▶ _Provided records_:
╔══
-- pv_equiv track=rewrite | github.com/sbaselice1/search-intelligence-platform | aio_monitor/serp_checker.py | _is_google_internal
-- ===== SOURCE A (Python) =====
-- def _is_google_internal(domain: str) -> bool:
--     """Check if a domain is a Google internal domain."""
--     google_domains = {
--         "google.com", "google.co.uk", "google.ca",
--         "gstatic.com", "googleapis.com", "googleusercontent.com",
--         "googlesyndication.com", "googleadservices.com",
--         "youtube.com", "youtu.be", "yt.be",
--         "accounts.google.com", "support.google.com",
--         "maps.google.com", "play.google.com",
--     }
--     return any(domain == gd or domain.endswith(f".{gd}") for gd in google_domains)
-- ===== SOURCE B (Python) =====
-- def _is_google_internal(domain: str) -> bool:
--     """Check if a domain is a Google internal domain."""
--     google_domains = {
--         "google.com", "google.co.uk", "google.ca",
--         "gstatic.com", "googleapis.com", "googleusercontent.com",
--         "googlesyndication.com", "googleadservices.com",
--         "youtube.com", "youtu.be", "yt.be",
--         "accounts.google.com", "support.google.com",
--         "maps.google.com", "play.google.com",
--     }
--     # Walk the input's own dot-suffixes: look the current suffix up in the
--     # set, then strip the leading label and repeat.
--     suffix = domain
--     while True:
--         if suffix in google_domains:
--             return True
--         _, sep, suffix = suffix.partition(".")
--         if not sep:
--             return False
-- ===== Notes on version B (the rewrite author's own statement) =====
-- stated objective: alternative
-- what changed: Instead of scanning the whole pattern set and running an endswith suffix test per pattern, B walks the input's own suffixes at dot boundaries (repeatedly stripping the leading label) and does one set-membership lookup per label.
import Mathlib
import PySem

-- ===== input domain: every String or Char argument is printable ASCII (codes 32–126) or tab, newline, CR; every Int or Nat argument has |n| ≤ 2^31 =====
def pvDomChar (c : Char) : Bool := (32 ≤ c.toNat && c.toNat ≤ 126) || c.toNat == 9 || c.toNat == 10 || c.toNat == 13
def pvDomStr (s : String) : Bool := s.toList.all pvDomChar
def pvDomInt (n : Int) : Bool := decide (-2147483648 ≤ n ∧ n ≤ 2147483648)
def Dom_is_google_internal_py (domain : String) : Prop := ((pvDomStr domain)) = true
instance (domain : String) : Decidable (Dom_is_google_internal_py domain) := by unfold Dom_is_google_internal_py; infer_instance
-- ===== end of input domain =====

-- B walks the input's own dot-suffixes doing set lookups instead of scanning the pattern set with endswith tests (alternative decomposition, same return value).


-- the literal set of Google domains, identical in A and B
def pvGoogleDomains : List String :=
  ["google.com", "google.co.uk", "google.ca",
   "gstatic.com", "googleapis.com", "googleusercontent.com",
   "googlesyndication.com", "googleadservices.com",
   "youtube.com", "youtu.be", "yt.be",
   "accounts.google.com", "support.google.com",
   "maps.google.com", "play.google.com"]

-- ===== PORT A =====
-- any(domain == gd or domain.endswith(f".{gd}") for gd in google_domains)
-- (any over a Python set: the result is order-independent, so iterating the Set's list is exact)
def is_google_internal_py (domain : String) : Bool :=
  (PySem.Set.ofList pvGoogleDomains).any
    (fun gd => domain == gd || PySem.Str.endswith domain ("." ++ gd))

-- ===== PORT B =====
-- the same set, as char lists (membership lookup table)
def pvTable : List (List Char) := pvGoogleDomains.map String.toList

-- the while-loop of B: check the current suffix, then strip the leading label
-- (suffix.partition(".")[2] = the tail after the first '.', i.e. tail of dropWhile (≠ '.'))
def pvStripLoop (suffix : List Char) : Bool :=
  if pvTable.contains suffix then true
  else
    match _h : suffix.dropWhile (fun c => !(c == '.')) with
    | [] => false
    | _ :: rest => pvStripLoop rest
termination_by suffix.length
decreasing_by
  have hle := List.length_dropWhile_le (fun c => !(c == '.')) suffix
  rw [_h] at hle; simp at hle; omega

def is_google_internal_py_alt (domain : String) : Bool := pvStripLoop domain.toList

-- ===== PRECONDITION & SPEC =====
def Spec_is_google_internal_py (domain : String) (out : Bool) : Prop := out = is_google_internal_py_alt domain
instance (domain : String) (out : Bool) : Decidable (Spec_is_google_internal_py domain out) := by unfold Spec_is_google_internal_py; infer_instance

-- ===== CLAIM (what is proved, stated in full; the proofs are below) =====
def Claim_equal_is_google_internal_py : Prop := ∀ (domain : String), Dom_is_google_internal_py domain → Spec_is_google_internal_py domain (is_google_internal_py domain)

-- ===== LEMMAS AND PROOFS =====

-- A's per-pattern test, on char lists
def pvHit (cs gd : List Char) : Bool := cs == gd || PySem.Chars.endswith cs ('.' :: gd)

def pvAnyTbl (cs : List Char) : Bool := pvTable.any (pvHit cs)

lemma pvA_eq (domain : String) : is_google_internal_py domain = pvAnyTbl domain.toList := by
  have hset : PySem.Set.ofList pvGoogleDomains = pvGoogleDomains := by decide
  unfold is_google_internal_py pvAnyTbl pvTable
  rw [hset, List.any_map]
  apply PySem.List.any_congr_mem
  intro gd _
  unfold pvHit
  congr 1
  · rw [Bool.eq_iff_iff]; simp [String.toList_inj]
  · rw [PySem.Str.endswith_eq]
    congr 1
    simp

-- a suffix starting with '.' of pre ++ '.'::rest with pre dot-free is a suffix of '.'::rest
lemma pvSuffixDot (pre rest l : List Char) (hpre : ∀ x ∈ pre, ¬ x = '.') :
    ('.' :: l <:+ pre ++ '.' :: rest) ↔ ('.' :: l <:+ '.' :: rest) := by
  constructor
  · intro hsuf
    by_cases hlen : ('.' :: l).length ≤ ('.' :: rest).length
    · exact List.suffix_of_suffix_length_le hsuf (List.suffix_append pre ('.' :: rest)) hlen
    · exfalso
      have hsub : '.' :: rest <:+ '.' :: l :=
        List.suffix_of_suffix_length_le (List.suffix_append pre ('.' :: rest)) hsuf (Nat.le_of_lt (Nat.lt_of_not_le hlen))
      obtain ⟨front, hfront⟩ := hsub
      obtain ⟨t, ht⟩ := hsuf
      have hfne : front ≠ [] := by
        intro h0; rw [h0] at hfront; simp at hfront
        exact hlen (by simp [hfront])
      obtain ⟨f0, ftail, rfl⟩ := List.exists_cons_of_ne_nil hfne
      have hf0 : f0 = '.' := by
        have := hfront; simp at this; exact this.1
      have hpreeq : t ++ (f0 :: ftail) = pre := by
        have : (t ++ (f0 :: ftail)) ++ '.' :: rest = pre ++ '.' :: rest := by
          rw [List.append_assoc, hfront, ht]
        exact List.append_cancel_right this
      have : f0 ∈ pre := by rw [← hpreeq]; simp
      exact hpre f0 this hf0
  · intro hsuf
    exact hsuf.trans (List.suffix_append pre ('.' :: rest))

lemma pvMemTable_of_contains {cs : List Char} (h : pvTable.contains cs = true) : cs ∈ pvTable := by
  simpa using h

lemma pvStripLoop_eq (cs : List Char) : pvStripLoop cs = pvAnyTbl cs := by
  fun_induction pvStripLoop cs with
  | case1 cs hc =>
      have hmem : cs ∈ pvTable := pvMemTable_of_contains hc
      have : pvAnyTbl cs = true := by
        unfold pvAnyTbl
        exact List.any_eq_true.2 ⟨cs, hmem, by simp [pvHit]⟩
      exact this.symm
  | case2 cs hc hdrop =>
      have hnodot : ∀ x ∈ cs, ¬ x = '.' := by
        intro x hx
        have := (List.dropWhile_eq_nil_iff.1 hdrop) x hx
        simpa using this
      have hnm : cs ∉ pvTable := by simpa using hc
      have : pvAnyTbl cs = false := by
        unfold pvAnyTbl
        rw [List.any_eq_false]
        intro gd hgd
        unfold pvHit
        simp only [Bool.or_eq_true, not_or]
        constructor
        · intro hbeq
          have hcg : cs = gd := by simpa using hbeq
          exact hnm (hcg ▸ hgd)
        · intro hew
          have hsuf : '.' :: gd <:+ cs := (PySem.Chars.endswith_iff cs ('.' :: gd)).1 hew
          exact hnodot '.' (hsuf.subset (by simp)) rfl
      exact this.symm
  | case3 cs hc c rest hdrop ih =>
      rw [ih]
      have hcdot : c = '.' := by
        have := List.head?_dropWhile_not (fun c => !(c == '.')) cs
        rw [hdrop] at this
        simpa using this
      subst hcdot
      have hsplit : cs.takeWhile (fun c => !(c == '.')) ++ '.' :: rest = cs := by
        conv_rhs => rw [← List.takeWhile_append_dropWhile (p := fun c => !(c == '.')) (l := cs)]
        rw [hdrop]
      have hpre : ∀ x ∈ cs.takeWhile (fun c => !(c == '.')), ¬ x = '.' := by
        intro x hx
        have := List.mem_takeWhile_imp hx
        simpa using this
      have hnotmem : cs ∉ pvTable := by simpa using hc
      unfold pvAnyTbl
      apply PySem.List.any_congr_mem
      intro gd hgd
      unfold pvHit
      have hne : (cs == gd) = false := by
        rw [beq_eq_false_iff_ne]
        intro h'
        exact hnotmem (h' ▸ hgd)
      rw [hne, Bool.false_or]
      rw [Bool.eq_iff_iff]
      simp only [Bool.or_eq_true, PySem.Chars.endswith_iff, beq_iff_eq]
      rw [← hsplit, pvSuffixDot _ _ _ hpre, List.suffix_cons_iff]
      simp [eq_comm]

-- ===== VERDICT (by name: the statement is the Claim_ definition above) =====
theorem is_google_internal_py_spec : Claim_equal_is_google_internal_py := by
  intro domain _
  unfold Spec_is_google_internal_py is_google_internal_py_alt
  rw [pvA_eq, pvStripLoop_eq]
╚══
▶ _Work instruction_:
Look over the records above, and wherever a line contains the string "alternative", copy that line.

▶ _Output below_:
-- stated objective: alternative
-- B walks the input's own dot-suffixes doing set lookups instead of scanning the pattern set with endswith tests (alternative decomposition, same return value).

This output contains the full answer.